The 14th federal electoral district of Guanajuato (Distrito electoral federal 14 de Guanajuato) is one of the 300 electoral districts into which Mexico is divided for elections to the federal Chamber of Deputies and one of 15 such districts in the state of Guanajuato.

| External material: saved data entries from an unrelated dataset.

theorem outer_spec (arr : List (List Int)) (n m : Int) (t : Nat) (ht : t ≤ n.toNat) :
    (PySem.List.pyRange 0 (t : Int) 1).foldl (fun tmp j =>
      let col := PySem.List.pyGetD ((PySem.List.pyRange 0 n 1).map (fun j =>
        (PySem.List.pyRange (m - 1) (-1) (-1)).foldl (fun acc i =>
          if pyG2 arr i j ≠ 0 then acc ++ [pyG2 arr i j] else acc) [])) j []
      ((PySem.List.pyRange 0 (col.length : Int) 1).foldl
        (fun (st : List (List Int) × Int) i =>
          (PySem.List.pySetD st.1 st.2
            (PySem.List.pySetD (PySem.List.pyGetD st.1 st.2 []) j (PySem.List.pyGetD col i 0)),
           st.2 - 1))
        (tmp, m - 1)).1)
      ((PySem.List.pyRange 0 m 1).map (fun _ => List.replicate n.toNat 0))
    = (List.range m.toNat).map (fun r => (List.range n.toNat).map (fun c =>
        if c < t then (padC arr m c).getD r 0 else 0)) := by
  induction t with
  | zero =>
    rw [show ((0:Nat):Int) = 0 by rfl, PySem.List.pyRange_one_eq_nil le_rfl]
    simp only [List.foldl_nil]
    rw [PySem.List.pyRange_one]
    simp only [List.map_map, sub_zero]
    apply List.map_congr_left
    intro r hr
    simp only [Function.comp_apply, Nat.not_lt_zero, if_false]
    rw [List.map_const', List.length_range]
  | succ t ih =>
    have ht' : t ≤ n.toNat := Nat.le_of_succ_le ht
    rw [show ((t+1:Nat):Int) = (t:Int) + 1 by omega,
        PySem.List.pyRange_one_succ_right (by positivity), List.foldl_append, ih ht']
    simp only [List.foldl_cons, List.foldl_nil]
    have hcol : PySem.List.pyGetD ((PySem.List.pyRange 0 n 1).map (fun j =>
        (PySem.List.pyRange (m - 1) (-1) (-1)).foldl (fun acc i =>
          if pyG2 arr i j ≠ 0 then acc ++ [pyG2 arr i j] else acc) [])) (t:Int) []
        = (colB arr m t).reverse := by
      rw [PySem.List.pyGetD_map_pyRange_of_nonneg _ _ _ _ (by positivity) (by omega), colA_eq]
    rw [hcol]
    by_cases hm : 0 ≤ m
    · have hL := lenB arr m t
      have hlen : (((List.range m.toNat).map (fun r => (List.range n.toNat).map (fun c =>
          if c < t then (padC arr m c).getD r 0 else 0))).length : Int) = m := by simp; omega
      rw [show m - 1 = (((List.range m.toNat).map (fun r => (List.range n.toNat).map (fun c =>
          if c < t then (padC arr m c).getD r 0 else 0))).length : Int) - 1 by rw [hlen]]
      rw [write_spec _ _ _ _ (by simp; omega)]
      simp only [List.length_map, List.length_range, List.length_reverse]
      apply List.map_congr_left
      intro r hr
      simp only [List.mem_range] at hr
      have hF : ((List.range m.toNat).map (fun r => (List.range n.toNat).map (fun c =>
          if c < t then (padC arr m c).getD r 0 else 0))).getD r [] =
          (List.range n.toNat).map (fun c => if c < t then (padC arr m c).getD r 0 else 0) := by
        rw [List.getD_eq_getElem?_getD, List.getElem?_eq_getElem (by simpa using hr)]
        simp
      rw [hF]
      by_cases hz : m.toNat - (colB arr m t).length ≤ r
      · rw [if_pos hz, PySem.List.pySetD_natCast, set_map_range]
        apply List.map_congr_left
        intro c hc
        simp only [List.mem_range] at hc
        by_cases hct : c = t
        · subst hct
          rw [if_pos rfl, if_pos (by omega)]
          have hidx : m.toNat - 1 - r < (colB arr m c).reverse.length := by
            simp only [List.length_reverse]; omega
          rw [List.getD_eq_getElem?_getD, List.getElem?_eq_getElem hidx]
          have hpad : r < (padC arr m c).length := by
            simp only [padC, List.length_append, List.length_replicate]; omega
          rw [List.getD_eq_getElem?_getD, List.getElem?_eq_getElem hpad]
          simp only [Option.getD_some, List.getElem_reverse]
          unfold padC
          rw [List.getElem_append_right (by simp only [List.length_replicate]; omega)]
          simp only [List.length_replicate]
          congr 1
          omega
        · rw [if_neg hct]
          by_cases h2 : c < t
          · rw [if_pos h2, if_pos (by omega)]
          · rw [if_neg h2, if_neg (by omega)]
      · rw [if_neg hz]
        apply List.map_congr_left
        intro c hc
        simp only [List.mem_range] at hc
        by_cases h2 : c < t
        · rw [if_pos h2, if_pos (by omega)]
        · rw [if_neg h2]
          by_cases hct : c = t
          · subst hct
            rw [if_pos (by omega)]
            have hpad : r < (padC arr m c).length := by
              simp only [padC, List.length_append, List.length_replicate]; omega
            rw [List.getD_eq_getElem?_getD, List.getElem?_eq_getElem hpad]
            unfold padC
            rw [Option.getD_some, List.getElem_append_left (by simp only [List.length_replicate]; omega)]
            simp
          · rw [if_neg (by omega)]
    · have hm0 : m.toNat = 0 := by omega
      have hcb : colB arr m t = [] := by
        simp [colB, PySem.List.pyRange_one_eq_nil (by omega : m ≤ (0:Int))]
      simp [hcb, hm0, PySem.List.pyRange_one_eq_nil (le_refl (0:Int))]


-- ===== VERDICT (by name: the statement is the Claim_ definition above) =====
theorem down_spec : Claim_equal_down := by
  intro arr n m _ _
  unfold Spec_down
  rw [alt_norm]
  by_cases hn : 0 ≤ n
  · simp only [down]
    rw [show n = ((n.toNat : Nat) : Int) by omega]
    rw [outer_spec arr _ m n.toNat (by simp)]
    simp only [Int.toNat_natCast]
    apply List.map_congr_left
    intro r hr
    apply List.map_congr_left
    intro c hc
    simp only [List.mem_range] at hc
    rw [if_pos hc]
  · simp only [down]
    rw [PySem.List.pyRange_one_eq_nil (by omega : n ≤ (0:Int))]
    simp [show n.toNat = 0 by omega, PySem.List.pyRange_one]
    rw [show ((fun (_ : Int) => ([] : List Int)) ∘ fun (k : Nat) => ((k:Nat):Int)) = fun _ => ([] : List Int) from rfl,
        List.map_const', List.length_range]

It elects one deputy to the lower house of Congress for each three-year legislative session by means of the first-past-the-post system. Votes cast in the district also count towards the calculation of proportional representation ("plurinominal") deputies elected from the second region.

Suspended in 1930, (Note: An amendment to Article 52 of the Constitution in 1928 changed the original provision of "one deputy per 60,000 inhabitants" to "one deputy per 100,000"; as a result, the size of the Chamber of Deputies fell from 281 in the 1928 election to 171 in 1934.)
Guanajuato's 14th was re-established by the Federal Electoral Institute (IFE) in its 1996 redistricting process. The restored district returned its first deputy in the 1997 mid-term election.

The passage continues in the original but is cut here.